Creo que todo el mundo, sobre todo al enfrentarse a algún reto personal, ha escuchado alguna vez esa voz interior que insinúa que no lo vamos a conseguir. Como si de una caja de pandora se tratase, todas nuestras preocupaciones parecen agolparse simultáneamente en nuestra cabeza, por lo que más pronto que tarde, nuestro estado anímico acaba por resentirse.
Diversos estudios afirman que a lo largo de nuestro día se nos suelen pasar por la cabeza entre 40.000 y 80.000 pensamientos. Generalmente, los que tienen una connotación negativa suelen llevarse la mayor parte de nuestra atención, impidiéndonos centrar todos los esfuerzos en lo que es realmente importante para nosotros.

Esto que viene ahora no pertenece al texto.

-- pv_equiv track=rewrite | github.com/Prafulla-Bharate/backend | services/ml/job_matcher.py | _fuzzy_skill_match
-- ===== SOURCE A (Python) =====
-- def _fuzzy_skill_match(skill: str, skill_set: set) -> bool:
--     """Check for fuzzy skill matching."""
--     skill = skill.lower()
--
--     for s in skill_set:
--         # Substring match
--         if skill in s or s in skill:
--             return True
--
--         # Partial word match
--         skill_words = set(skill.split())
--         s_words = set(s.split())
--         if skill_words & s_words:
--             return True
--
--     return False
-- ===== SOURCE B (Python) =====
-- def _fuzzy_skill_match(skill: str, skill_set: set) -> bool:
--     """Check for fuzzy skill matching (word-index variant)."""
--     skill = skill.lower()
--     skill_words = set(skill.split())
--     all_words = set()
--     for s in skill_set:
--         if skill in s or s in skill:
--             return True
--         all_words.update(s.split())
--     return bool(skill_words & all_words)
-- ===== Notes on version B (the rewrite author's own statement) =====
-- stated objective: alternative
-- what changed: B computes skill's word set once before the loop and, instead of intersecting per element, accumulates one aggregate word set over all elements and does a single intersection after the loop (the substring early-return stays per element).
import Mathlib
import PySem

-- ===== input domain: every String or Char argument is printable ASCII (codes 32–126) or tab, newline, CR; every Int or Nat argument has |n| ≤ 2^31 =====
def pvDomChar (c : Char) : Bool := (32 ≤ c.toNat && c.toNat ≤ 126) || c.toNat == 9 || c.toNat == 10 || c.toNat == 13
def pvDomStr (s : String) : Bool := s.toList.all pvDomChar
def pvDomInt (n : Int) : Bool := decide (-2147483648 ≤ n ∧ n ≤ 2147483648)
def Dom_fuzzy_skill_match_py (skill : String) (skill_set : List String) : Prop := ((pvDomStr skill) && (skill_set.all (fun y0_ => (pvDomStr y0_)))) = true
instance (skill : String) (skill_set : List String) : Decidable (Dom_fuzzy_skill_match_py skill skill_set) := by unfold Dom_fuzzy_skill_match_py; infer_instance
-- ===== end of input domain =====

-- B computes the skill word set once and does one aggregate word-set intersection after the
-- substring loop, instead of a per-element split and intersection (alternative decomposition).

-- ===== PORT A =====
def fuzzy_skill_match_py_loop (skill : String) : List String → Bool
  | [] => false
  | s :: rest =>
    if PySem.Str.isIn skill s || PySem.Str.isIn s skill then true
    else
      let skill_words : PySem.Set String := PySem.Set.ofList (PySem.Str.split₀ skill)
      let s_words : PySem.Set String := PySem.Set.ofList (PySem.Str.split₀ s)
      if PySem.Set.inter skill_words s_words ≠ [] then true
      else fuzzy_skill_match_py_loop skill rest

def fuzzy_skill_match_py (skill : String) (skill_set : List String) : Bool :=
  let skill := PySem.Str.lower skill
  fuzzy_skill_match_py_loop skill skill_set


-- ===== PORT B =====
def fuzzy_skill_match_py_alt_loop (skill : String) (skill_words : PySem.Set String) :
    List String → PySem.Set String → Bool
  | [], all_words => PySem.Set.inter skill_words all_words ≠ []
  | s :: rest, all_words =>
    if PySem.Str.isIn skill s || PySem.Str.isIn s skill then true
    else fuzzy_skill_match_py_alt_loop skill skill_words rest
      (PySem.Set.update all_words (PySem.Str.split₀ s))

def fuzzy_skill_match_py_alt (skill : String) (skill_set : List String) : Bool :=
  let skill := PySem.Str.lower skill
  let skill_words : PySem.Set String := PySem.Set.ofList (PySem.Str.split₀ skill)
  fuzzy_skill_match_py_alt_loop skill skill_words skill_set PySem.Set.empty


-- ===== PRECONDITION & SPEC =====
def Spec_fuzzy_skill_match_py (skill : String) (skill_set : List String) (out : Bool) : Prop := out = fuzzy_skill_match_py_alt skill skill_set
instance (skill : String) (skill_set : List String) (out : Bool) : Decidable (Spec_fuzzy_skill_match_py skill skill_set out) := by unfold Spec_fuzzy_skill_match_py; infer_instance

-- ===== CLAIM (what is proved, stated in full; the proofs are below) =====
def Claim_equal_fuzzy_skill_match_py : Prop := ∀ (skill : String) (skill_set : List String), Dom_fuzzy_skill_match_py skill skill_set → Spec_fuzzy_skill_match_py skill skill_set (fuzzy_skill_match_py skill skill_set)

-- ===== LEMMAS AND PROOFS =====

-- ===== VERDICT (by name: the statement is the Claim_ definition above) =====
-- nonempty intersection of Sets, as an existential
lemma inter_ne_nil_iff (s t : PySem.Set String) :
    PySem.Set.inter s t ≠ [] ↔ ∃ x ∈ s, x ∈ t := by
  rw [ne_eq, List.eq_nil_iff_forall_not_mem]
  push Not
  simp [PySem.Set.mem_inter]

lemma loopA_iff (sk : String) (l : List String) :
    fuzzy_skill_match_py_loop sk l = true ↔
      ∃ s ∈ l, (PySem.Str.isIn sk s || PySem.Str.isIn s sk) = true ∨
        ∃ w ∈ PySem.Str.split₀ sk, w ∈ PySem.Str.split₀ s := by
  induction l with
  | nil => simp [fuzzy_skill_match_py_loop]
  | cons s rest ih =>
    simp only [fuzzy_skill_match_py_loop]
    by_cases h : (PySem.Str.isIn sk s || PySem.Str.isIn s sk) = true
    · rw [if_pos h]
      simp only [List.mem_cons, true_iff]
      exact ⟨s, Or.inl rfl, Or.inl h⟩
    · rw [if_neg h]
      by_cases h2 : PySem.Set.inter (PySem.Set.ofList (PySem.Str.split₀ sk))
          (PySem.Set.ofList (PySem.Str.split₀ s)) ≠ []
      · rw [if_pos h2, inter_ne_nil_iff] at *
        simp only [PySem.Set.mem_ofList] at h2
        simp only [List.mem_cons, true_iff]
        exact ⟨s, Or.inl rfl, Or.inr h2⟩
      · rw [if_neg h2, ih]
        rw [inter_ne_nil_iff] at h2
        simp only [PySem.Set.mem_ofList] at h2
        constructor
        · rintro ⟨x, hx, hm⟩; exact ⟨x, List.mem_cons_of_mem _ hx, hm⟩
        · rintro ⟨x, hx, hm⟩
          rcases List.mem_cons.mp hx with rfl | hx'
          · rcases hm with hm | hm
            · exact absurd hm h
            · exact absurd hm h2
          · exact ⟨x, hx', hm⟩

lemma loopB_iff (sk : String) (l : List String) (all : PySem.Set String) :
    fuzzy_skill_match_py_alt_loop sk (PySem.Set.ofList (PySem.Str.split₀ sk)) l all = true ↔
      (∃ w ∈ PySem.Str.split₀ sk, w ∈ all) ∨
      ∃ s ∈ l, (PySem.Str.isIn sk s || PySem.Str.isIn s sk) = true ∨
        ∃ w ∈ PySem.Str.split₀ sk, w ∈ PySem.Str.split₀ s := by
  induction l generalizing all with
  | nil =>
    simp only [fuzzy_skill_match_py_alt_loop, List.not_mem_nil, decide_eq_true_eq]
    rw [inter_ne_nil_iff]
    simp [PySem.Set.mem_ofList]
  | cons s rest ih =>
    simp only [fuzzy_skill_match_py_alt_loop]
    by_cases h : (PySem.Str.isIn sk s || PySem.Str.isIn s sk) = true
    · rw [if_pos h]
      simp only [List.mem_cons, true_iff]
      exact Or.inr ⟨s, Or.inl rfl, Or.inl h⟩
    · rw [if_neg h, ih]
      simp only [PySem.Set.mem_update, List.mem_cons]
      constructor
      · rintro (⟨w, hw, hall | hs⟩ | ⟨x, hx, hm⟩)
        · exact Or.inl ⟨w, hw, hall⟩
        · exact Or.inr ⟨s, Or.inl rfl, Or.inr ⟨w, hw, hs⟩⟩
        · exact Or.inr ⟨x, Or.inr hx, hm⟩
      · rintro (⟨w, hw, hall⟩ | ⟨x, hx, hm⟩)
        · exact Or.inl ⟨w, hw, Or.inl hall⟩
        · rcases hx with rfl | hx'
          · rcases hm with hm | ⟨w, hw, hs⟩
            · exact absurd hm h
            · exact Or.inl ⟨w, hw, Or.inr hs⟩
          · exact Or.inr ⟨x, hx', hm⟩

-- ===== VERDICT =====
theorem fuzzy_skill_match_py_spec : Claim_equal_fuzzy_skill_match_py := by
  intro skill skill_set _
  unfold Spec_fuzzy_skill_match_py fuzzy_skill_match_py fuzzy_skill_match_py_alt
  simp only []
  rw [Bool.eq_iff_iff, loopA_iff, loopB_iff]
  simp [PySem.Set.empty]
-- pv_equiv track=rewrite | github.com/SynteraLab/Python_Automation_Scripts | universal_downloader fix/intelligence/service_resolution/normalization.py | _strip_common_suffixes
-- ===== SOURCE A (Python) =====
-- _STRIP_SUFFIXES: tuple[str, ...] = (
--     "player",
--     "stream",
--     "server",
--     "hoster",
--     "embed",
--     "video",
--     "cdn",
--     "hub",
-- )
--
-- def _strip_common_suffixes(label: str) -> str:
--     """
--     Remove trailing filler words that do not contribute to identity.
--
--     Example: ``'voeserver'`` → ``'voe'``,  ``'filemoonplayer'`` → ``'filemoon'``
--
--     Only strips if the remaining prefix is at least 2 characters long
--     to avoid accidentally stripping the entire label.
--     """
--     changed = True
--     while changed:
--         changed = False
--         for suffix in _STRIP_SUFFIXES:
--             if label.endswith(suffix) and len(label) > len(suffix) + 1:
--                 label = label[: -len(suffix)]
--                 changed = True
--                 break  # restart from longest suffixes
--     return label
-- ===== SOURCE B (Python) =====
-- # B: recursive formulation with a last-character dispatch table: candidate
-- # suffixes are looked up by the label's final character instead of scanning the
-- # whole suffix tuple, and each successful strip restarts via tail recursion.
-- _SUFFIXES_BY_LAST_CHAR: dict[str, tuple[str, ...]] = {
--     "r": ("player", "server", "hoster"),
--     "m": ("stream",),
--     "d": ("embed",),
--     "o": ("video",),
--     "n": ("cdn",),
--     "b": ("hub",),
-- }
--
--
-- def _strip_common_suffixes(label: str) -> str:
--     for word in _SUFFIXES_BY_LAST_CHAR.get(label[-1:], ()):
--         if label.endswith(word) and len(label) > len(word) + 1:
--             return _strip_common_suffixes(label[: -len(word)])
--     return label
-- ===== Notes on version B (the rewrite author's own statement) =====
-- stated objective: alternative
-- what changed: B replaces A's while-changed fixpoint loop that rescans the whole 8-word suffix tuple each round with a recursive function that looks the (at most 3) candidate suffixes up in a dict keyed by the label's last character; correctness uses that a suffix not ending in the label's last character can never match.
import Mathlib
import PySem

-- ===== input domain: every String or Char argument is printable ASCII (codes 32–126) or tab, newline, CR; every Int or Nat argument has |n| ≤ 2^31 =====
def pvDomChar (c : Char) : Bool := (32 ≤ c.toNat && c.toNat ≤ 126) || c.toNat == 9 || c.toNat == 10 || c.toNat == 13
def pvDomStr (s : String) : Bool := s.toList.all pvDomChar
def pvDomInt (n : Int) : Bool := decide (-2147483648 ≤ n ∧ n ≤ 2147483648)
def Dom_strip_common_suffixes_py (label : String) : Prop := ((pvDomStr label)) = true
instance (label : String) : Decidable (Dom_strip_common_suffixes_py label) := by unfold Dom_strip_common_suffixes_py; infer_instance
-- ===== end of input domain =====

-- B replaces A's while-changed fixpoint scan of the whole suffix tuple by a recursive
-- function that looks the candidate suffixes up in a dict keyed by the label's last character.

-- ===== PORT A =====
def pvSuffixesA : List String :=
  ["player", "stream", "server", "hoster", "embed", "video", "cdn", "hub"]
-- ===== PRECONDITION & SPEC =====
def Spec_extract_stage_names (status_message : String) (out : List String) : Prop := out = extract_stage_names_alt status_message
instance (status_message : String) (out : List String) : Decidable (Spec_extract_stage_names status_message out) := by unfold Spec_extract_stage_names; infer_instance

-- ===== CLAIM (what is proved, stated in full; the proofs are below) =====
def Claim_equal_extract_stage_names : Prop := ∀ (status_message : String), Dom_extract_stage_names status_message → Spec_extract_stage_names status_message (extract_stage_names status_message)

-- ===== LEMMAS AND PROOFS =====

-- "not a '('" — the predicate behind A's token.split('(')[0]
def esnP : Char → Bool := fun c => c ≠ '('

-- accumulator lemma for PySem.Chars.splitOn.go
lemma splitOnGo_acc (sep : List Char) (fuel : Nat) :
    ∀ (l cur : List Char) (acc : List (List Char)),
      PySem.Chars.splitOn.go sep fuel l cur acc
        = acc.reverse ++ PySem.Chars.splitOn.go sep fuel l cur [] := by
  induction fuel with
  | zero => intro l cur acc; simp [PySem.Chars.splitOn.go]
  | succ fuel ih =>
      intro l cur acc
      cases l with
      | nil => simp [PySem.Chars.splitOn.go]
      | cons c rest =>
          by_cases h : sep.isPrefixOf (c :: rest) = true
          · rw [PySem.Chars.splitOn.go, PySem.Chars.splitOn.go]
            simp only [h, if_true]
            rw [ih _ _ (cur.reverse :: acc), ih _ _ [cur.reverse]]
            simp
          · rw [PySem.Chars.splitOn.go, PySem.Chars.splitOn.go]
            simp only [h, if_false, Bool.false_eq_true]
            exact ih _ _ _

-- first piece of splitOn by "(": the prefix of the input before the first '('
lemma splitOnGo_head (fuel : Nat) :
    ∀ (l cur : List Char), l.length < fuel →
      ∃ tl, PySem.Chars.splitOn.go ['('] fuel l cur []
        = (cur.reverse ++ l.takeWhile esnP) :: tl := by
  induction fuel with
  | zero => intro l cur h; omega
  | succ fuel ih =>
      intro l cur h
      cases l with
      | nil => exact ⟨[], by simp [PySem.Chars.splitOn.go]⟩
      | cons c rest =>
          by_cases hc : c = '('
          · have hpre : List.isPrefixOf ['('] (c :: rest) = true := by
              simp [List.isPrefixOf, hc]
            rw [PySem.Chars.splitOn.go]
            simp only [hpre, if_true]
            rw [splitOnGo_acc]
            refine ⟨PySem.Chars.splitOn.go ['('] fuel (List.drop ['('].length (c :: rest)) [] [], ?_⟩
            have htw : (c :: rest).takeWhile esnP = [] := by
              rw [List.takeWhile_cons_of_neg]
              simp [esnP, hc]
            rw [htw]
            simp only [List.reverse_cons, List.reverse_nil, List.nil_append,
              List.append_nil, List.singleton_append]
          · have hpre : List.isPrefixOf ['('] (c :: rest) = false := by
              simp [List.isPrefixOf]
              exact fun h => hc h.symm
            rw [PySem.Chars.splitOn.go]
            simp only [hpre, if_false, Bool.false_eq_true]
            obtain ⟨tl, htl⟩ := ih rest (c :: cur) (by simpa using Nat.lt_of_succ_lt_succ h)
            refine ⟨tl, ?_⟩
            rw [htl]
            have htw : (c :: rest).takeWhile esnP = c :: rest.takeWhile esnP := by
              rw [List.takeWhile_cons_of_pos]
              simp [esnP, hc]
            simp [htw]

lemma head_splitOn_paren (cs : List Char) :
    PySem.List.pyGetD (PySem.Chars.splitOn cs "(".toList) 0 [] = cs.takeWhile esnP := by
  have hsep : ("(".toList : List Char) = ['('] := rfl
  rw [PySem.Chars.splitOn, hsep]
  obtain ⟨tl, htl⟩ := splitOnGo_head (cs.length + 1) cs [] (by omega)
  rw [htl]
  simp [PySem.List.pyGetD_zero_cons]
lemma chase_pad (cs : List Char) (c : Char) :
    ∀ (fuel : Nat) (pi zs : List Int) (j : Int), fmnInv pi → 0 ≤ j → j ≤ (pi.length : Int) →
      borderChase cs (pi ++ zs) c fuel j = borderChase cs pi c fuel j := by
  intro fuel
  induction fuel with
  | zero => intro pi zs j _ _ _; simp [borderChase]
  | succ f ih =>
    intro pi zs j hInv h0 hj
    simp only [borderChase]
    split
    · rename_i hcond
      have hjpos : 0 < j := hcond.1
      have hidx : (j - 1).toNat < pi.length := by omega
      have hget : PySem.List.pyGetD pi (j - 1) 0 = pi[(j - 1).toNat] :=
        PySem.List.pyGetD_eq_getElem pi 0 (by omega) (by omega)
      have hget2 : PySem.List.pyGetD (pi ++ zs) (j - 1) 0 = pi[(j - 1).toNat] := by
        rw [PySem.List.pyGetD_eq_getElem (pi ++ zs) 0 (by omega)
          (by simp; omega)]
        exact List.getElem_append_left hidx
      have hb := hInv (j - 1).toNat hidx
      rw [hget2, ← hget]
      rw [ih pi zs _ hInv (by rw [hget]; exact hb.1) (by rw [hget]; omega)]
    · rfl

lemma jstep_bounds (cs : List Char) (pi : List Int) (h1 : 1 ≤ pi.length) (hInv : fmnInv pi) :
    0 ≤ jstep cs pi (pi.length : Int) ∧ jstep cs pi (pi.length : Int) ≤ (pi.length : Int) := by
  unfold jstep
  have hget : PySem.List.pyGetD pi ((pi.length : Int) - 1) 0 = pi[pi.length - 1] := by
    rw [PySem.List.pyGetD_eq_getElem pi 0 (by omega) (by omega)]
    congr 1; omega
  have hb := hInv (pi.length - 1) (by omega)
  have hc := chase_bounds cs (PySem.List.pyGetD cs (pi.length : Int) ' ') cs.length pi
    (PySem.List.pyGetD pi ((pi.length : Int) - 1) 0) hInv (by rw [hget]; exact hb.1)
    (by rw [hget]; omega)
  have hup : ((pi.length - 1 : Nat) : Int) = (pi.length : Int) - 1 := by omega
  simp only []
  rw [hget] at hc ⊢
  rw [hup] at hb
  split <;> omega

lemma jstep_pad (cs : List Char) (pi zs : List Int) (h1 : 1 ≤ pi.length) (hInv : fmnInv pi) :
    jstep cs (pi ++ zs) (pi.length : Int) = jstep cs pi (pi.length : Int) := by
  unfold jstep
  simp only []
  have hget : PySem.List.pyGetD pi ((pi.length : Int) - 1) 0 = pi[pi.length - 1] := by
    rw [PySem.List.pyGetD_eq_getElem pi 0 (by omega) (by omega)]
    congr 1; omega
  have hget2 : PySem.List.pyGetD (pi ++ zs) ((pi.length : Int) - 1) 0 = pi[pi.length - 1] := by
    rw [PySem.List.pyGetD_eq_getElem (pi ++ zs) 0 (by omega) (by simp only [List.length_append]; push_cast; omega)]
    have : ((pi.length : Int) - 1).toNat < pi.length := by omega
    rw [List.getElem_append_left this]
    congr 1
    omega
  have hb := hInv (pi.length - 1) (by omega)
  have hup : ((pi.length - 1 : Nat) : Int) = (pi.length : Int) - 1 := by omega
  rw [hget, hget2]
  rw [chase_pad cs _ cs.length pi zs _ hInv hb.1 (by omega)]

Es por esta razón por la que los opositores tenemos que aprender a gestionar los pensamientos negativos, ya que si no lo hacemos, empezaremos a entrar en una dinámica de frustración de la que será muy difícil escapar.
Eso es precisamente lo que intentaremos evitar en este post. ¡Espero que te sea de ayuda!

Por qué nos afectan tanto los pensamientos negativos
Si quisiéramos encontrar una explicación a por qué tenemos pensamientos negativos, lo cierto es que no la encontraríamos. Es algo intrínseco al ser humano que surge cuando menos te lo esperas, de forma espontánea, y sin ningún motivo.
Por lo tanto, todo se reduce a descubrir por qué a algunas personas les afectan más. Encontrar una respuesta contribuirá a que suavicemos el impacto que puedan tener en nosotros.
Problemas de salud mental
Aunque hoy en día estamos cada vez más concienciados acerca de la importancia de cuidar nuestra salud mental, parece que hasta cierto punto es todavía algo tabú. Sin embargo, es muy importante ser conscientes de que factores como la depresión puedes tener un impacto muy notable en nuestro día a día.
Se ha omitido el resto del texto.